Moeller’s case study is yet another proof point of cloud technology making processes more streamlined. What’s more, thanks to the support of cloud technology, Flowe is already fully data and AI-driven. “Even incumbent banks still struggle to do this,” noted Moeller.

Lovney, however, was more cautious in his appraisal of cloud technology: “Yes, cloud makes processes easier and cheaper, but when you’re running payments infrastructure projects from end-to-end, does agility really make things faster? We want things to develop in a sequential way. Stakeholders in the ecosystem need to get to certain milestones at the same time.

Agility makes it difficult to synchronise these efforts. While cloud is great for managing data, reinforcing security measures, and streamlining certain areas of DevOps, payments infrastructures are best built in a waterfall manner.”

Indeed, many central payments infrastructures are yet to take advantage of cloud technology. Pilbauer, unlike Lovney, feels this is a missed opportunity: “Cloud has the potential to enable us to be much faster. But look around – how many national payments systems and solutions are actually running in the cloud? If they are running in the cloud, are they actually leveraging native cloud technology to deliver value, or have they simply moved into the cloud?”

Pilbauer likened the mindset toward cloud technology to handing the fastest axeman in a felling company a chainsaw. The axeman’s felling speed drops, and after investigation, headquarters realises he has not turned the chainsaw on. “Like the axeman, we need to start the engine,” he said.

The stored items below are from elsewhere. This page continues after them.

-- pv_equiv track=rewrite | github.com/Coslate/NBA_Game_Winning_Forecasting | text_mining/code/Word2Vec_Dev/word2vec_wordcloud.py | GenDictWithMaxValue
-- ===== SOURCE A (Python) =====
-- def GenDictWithMaxValue(list_of_tuples):
--     ans_dict = {}
--     for k, v in list_of_tuples:
--         if(k in ans_dict):
--             if(v > ans_dict[k]):
--                 ans_dict[k] = v
--         else:
--             ans_dict[k] = v
--     return ans_dict
-- ===== SOURCE B (Python) =====
-- def GenDictWithMaxValue(list_of_tuples):
--     groups = {}
--     for k, v in list_of_tuples:
--         groups.setdefault(k, []).append(v)
--     return {k: max(vs) for k, vs in groups.items()}
-- ===== Notes on version B (the rewrite author's own statement) =====
-- stated objective: alternative
-- what changed: B first groups all values per key into buckets with setdefault, then reduces each bucket with max in a second pass, instead of threading a running maximum through the dict in one loop.
import Mathlib
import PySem

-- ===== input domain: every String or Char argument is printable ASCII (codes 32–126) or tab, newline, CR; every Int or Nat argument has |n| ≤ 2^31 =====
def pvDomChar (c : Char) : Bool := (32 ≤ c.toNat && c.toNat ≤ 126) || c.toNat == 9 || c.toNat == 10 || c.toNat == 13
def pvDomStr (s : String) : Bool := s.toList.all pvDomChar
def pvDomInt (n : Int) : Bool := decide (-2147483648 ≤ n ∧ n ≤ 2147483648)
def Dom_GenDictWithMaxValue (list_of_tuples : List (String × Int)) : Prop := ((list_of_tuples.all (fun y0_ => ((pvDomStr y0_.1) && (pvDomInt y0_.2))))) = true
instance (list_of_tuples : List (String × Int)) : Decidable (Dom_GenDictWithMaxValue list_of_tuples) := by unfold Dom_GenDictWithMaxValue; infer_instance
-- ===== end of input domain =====

-- B groups all values per key into buckets and reduces each bucket with max in a second
-- pass, instead of A's single loop threading a running maximum (objective: alternative).

-- ===== PORT A =====
def GenDictWithMaxValue (list_of_tuples : List (String × Int)) : List (String × Int) :=
  (list_of_tuples.foldl (fun d p =>
      if d.contains p.1 then
        (if p.2 > d.getD p.1 0 then d.insert p.1 p.2 else d)
      else d.insert p.1 p.2)
    PySem.Dict.empty).items

-- ===== PORT B =====
def GenDictWithMaxValue_alt (list_of_tuples : List (String × Int)) : List (String × Int) :=
  let groups := list_of_tuples.foldl
      (fun d p => d.modify p.1 [] (fun vs => vs ++ [p.2])) PySem.Dict.empty
  groups.items.map (fun p => (p.1, (PySem.List.max? p.2 (fun y => y)).getD 0))

-- ===== PRECONDITION & SPEC =====
def Spec_GenDictWithMaxValue (list_of_tuples : List (String × Int)) (out : List (String × Int)) : Prop := out = GenDictWithMaxValue_alt list_of_tuples
instance (list_of_tuples : List (String × Int)) (out : List (String × Int)) : Decidable (Spec_GenDictWithMaxValue list_of_tuples out) := by unfold Spec_GenDictWithMaxValue; infer_instance

-- ===== CLAIM (what is proved, stated in full; the proofs are below) =====
def Claim_equal_GenDictWithMaxValue : Prop := ∀ (list_of_tuples : List (String × Int)), Dom_GenDictWithMaxValue list_of_tuples → Spec_GenDictWithMaxValue list_of_tuples (GenDictWithMaxValue list_of_tuples)

-- ===== LEMMAS AND PROOFS =====

-- A's loop step, named for the proofs
def pvStepA (d : PySem.Dict String Int) (p : String × Int) : PySem.Dict String Int :=
  if d.contains p.1 then
    (if p.2 > d.getD p.1 0 then d.insert p.1 p.2 else d)
  else d.insert p.1 p.2

-- the running strict-'>' maximum A threads, seeded with an optional current value
def pvRunMax (o : Option Int) (vs : List Int) : Option Int :=
  vs.foldl (fun acc v => match acc with
    | none => some v
    | some w => if v > w then some v else acc) o

lemma pvRunMax_some (w : Int) (vs : List Int) : pvRunMax (some w) vs = some (vs.foldl max w) := by
  induction vs generalizing w with
  | nil => rfl
  | cons v vs ih =>
      simp only [pvRunMax, List.foldl] at *
      by_cases h : v > w
      · simp [h, max_eq_right (le_of_lt h), ih]
      · simp [h, max_eq_left (le_of_not_gt h), ih]

lemma pvKeysA (xs : List (String × Int)) (d : PySem.Dict String Int) :
    (xs.foldl pvStepA d).keys = PySem.Set.update d.keys (xs.map (·.1)) := by
  induction xs generalizing d with
  | nil => rfl
  | cons p xs ih =>
      simp only [List.foldl, List.map, PySem.Set.update_cons]
      rw [ih]
      congr 1
      by_cases h : d.contains p.1
      · have hm : p.1 ∈ d.keys := (PySem.Dict.contains_iff_mem_keys d p.1).1 h
        simp only [pvStepA, h, if_true, PySem.Set.add_of_mem hm]
        split
        · exact PySem.Dict.keys_insert_of_contains d _ h
        · rfl
      · have hm : p.1 ∉ d.keys := fun hmem => h ((PySem.Dict.contains_iff_mem_keys d p.1).2 hmem)
        simp only [pvStepA, h, PySem.Set.add_of_not_mem hm]
        exact PySem.Dict.keys_insert_of_not_contains d _ (by revert h; cases d.contains p.1 <;> simp)

lemma pvNodupA (xs : List (String × Int)) (d : PySem.Dict String Int) (h : d.keys.Nodup) :
    (xs.foldl pvStepA d).keys.Nodup := by
  induction xs generalizing d with
  | nil => exact h
  | cons p xs ih =>
      refine ih _ ?_
      unfold pvStepA
      split
      · split
        · exact PySem.Dict.nodup_keys_insert _ _ _ h
        · exact h
      · exact PySem.Dict.nodup_keys_insert _ _ _ h

lemma pvGetA (xs : List (String × Int)) (d : PySem.Dict String Int) (c : String) :
    (xs.foldl pvStepA d).get? c
      = pvRunMax (d.get? c) ((xs.filter (fun p => p.1 == c)).map (·.2)) := by
  induction xs generalizing d with
  | nil => rfl
  | cons p xs ih =>
      simp only [List.foldl, List.filter]
      by_cases hc : p.1 = c
      · subst hc
        simp only [beq_self_eq_true, List.map]
        rw [ih]
        have hstep : (pvStepA d p).get? p.1
            = (match d.get? p.1 with
               | none => some p.2
               | some w => if p.2 > w then some p.2 else some w) := by
          unfold pvStepA
          rw [PySem.Dict.contains_eq_isSome_get?]
          cases hg : d.get? p.1 with
          | none => simp [PySem.Dict.get?_insert_self]
          | some w =>
              simp only [Option.isSome_some, if_true,
                PySem.Dict.getD_eq_get?_getD, hg, Option.getD_some]
              split
              · simp [PySem.Dict.get?_insert_self]
              · simp [hg]
        rw [hstep]
        cases hg : d.get? p.1 with
        | none => rfl
        | some w =>
            simp only [pvRunMax, List.foldl]
      · have hb : (p.1 == c) = false := beq_false_of_ne hc
        simp only [hb]
        rw [ih]
        have : (pvStepA d p).get? c = d.get? c := by
          unfold pvStepA
          have hne : c ≠ p.1 := fun h => hc h.symm
          split
          · split
            · exact PySem.Dict.get?_insert_of_ne d _ hne
            · rfl
          · exact PySem.Dict.get?_insert_of_ne d _ hne
        rw [this]

-- ===== VERDICT (by name: the statement is the Claim_ definition above) =====
theorem GenDictWithMaxValue_spec : Claim_equal_GenDictWithMaxValue := by
  intro xs _
  show GenDictWithMaxValue xs = GenDictWithMaxValue_alt xs
  have hBdef : GenDictWithMaxValue_alt xs
      = (xs.foldl (fun d p => d.modify p.1 [] (fun vs => vs ++ [p.2]))
          PySem.Dict.empty).items.map
          (fun p => (p.1, (PySem.List.max? p.2 (fun y => y)).getD 0)) := rfl
  rw [hBdef]
  unfold GenDictWithMaxValue
  have hstep : (fun d (p : String × Int) =>
      if d.contains p.1 then
        (if p.2 > d.getD p.1 0 then d.insert p.1 p.2 else d)
      else d.insert p.1 p.2) = pvStepA := rfl
  rw [hstep]
  set dA := xs.foldl pvStepA PySem.Dict.empty with hdA
  set dG := xs.foldl (fun d p => d.modify p.1 [] (fun vs => vs ++ [p.2])) PySem.Dict.empty with hdG
  have hkA : dA.keys = PySem.Set.ofList (xs.map (·.1)) := by
    rw [hdA, pvKeysA]
    simp [PySem.Dict.keys_empty, PySem.Set.update_nil_left]
  have hkG : dG.keys = PySem.Set.ofList (xs.map (·.1)) := by
    rw [hdG, PySem.Dict.keys_foldl_modify_key]
    simp [PySem.Dict.keys_empty, PySem.Set.update_nil_left]
  have hndA : dA.keys.Nodup := pvNodupA xs _ (by simp [PySem.Dict.keys_empty])
  have hndG : dG.keys.Nodup := by rw [hkG]; exact PySem.Set.nodup_ofList _
  rw [PySem.Dict.items_eq_map_keys dA hndA 0,
      PySem.Dict.items_eq_map_keys dG hndG []]
  rw [List.map_map, hkA, hkG]
  apply List.map_congr_left
  intro k hk
  have hbucket : dG.getD k [] = (xs.filter (fun p => p.1 == k)).map (·.2) := by
    rw [hdG, PySem.Dict.getD_foldl_modify_append]
    simp [PySem.Dict.getD_empty]
  have hget : dA.get? k = pvRunMax none ((xs.filter (fun p => p.1 == k)).map (·.2)) := by
    rw [hdA, pvGetA]; simp [PySem.Dict.get?_empty]
  have hkmem : k ∈ xs.map (·.1) := (PySem.Set.mem_ofList _ _).1 hk
  obtain ⟨p, hpmem, hpk⟩ := List.mem_map.1 hkmem
  have hfilter : ((xs.filter (fun p => p.1 == k)).map (·.2)) ≠ [] := by
    have : p ∈ xs.filter (fun p => p.1 == k) :=
      List.mem_filter.2 ⟨hpmem, by simp [hpk]⟩
    intro hnil
    simp only [List.map_eq_nil_iff] at hnil
    rw [hnil] at this; exact (List.not_mem_nil) this
  cases hvs : ((xs.filter (fun p => p.1 == k)).map (·.2)) with
  | nil => exact absurd hvs hfilter
  | cons v vs =>
      simp only [Function.comp]
      rw [hbucket, hvs]
      have h1 : pvRunMax none (v :: vs) = pvRunMax (some v) vs := rfl
      rw [PySem.Dict.getD_eq_get?_getD, hget, hvs, h1, pvRunMax_some,
          PySem.List.max?_id_cons]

Clearly, financial players need to focus more deeply on the implications of cloud, as opposed to just its implementation. So what exact benefits does cloud technology offer?

Moeller resonated with Pilbauer’s analogy: “Cloud spans many different areas in financial services,” he said. “For me, data, and the insights you get out of it, is key. Having data alone is like having a barrel of oil in the garage. It’s really only valuable if you have an engine to bring horsepower to the road.” Indeed, data should be harnessed by cloud technology to create efficiencies, fight fraud, and upscale customer service.

“We are working with shifting goal posts,” continued Moeller. “When we talk about breaking down silos, we are often referring to banks, insurers, or PSPs, bringing together the vast amounts of structured data they possess internally. Five years ago, you’d have been in the middle of the pack if you’d managed that. You were at the top of the pack if you could augment that with unstructured data. Our industry is still moving along this line, but in reality, the true goalpost is breaking down even more silos by augmenting internal data with external data.”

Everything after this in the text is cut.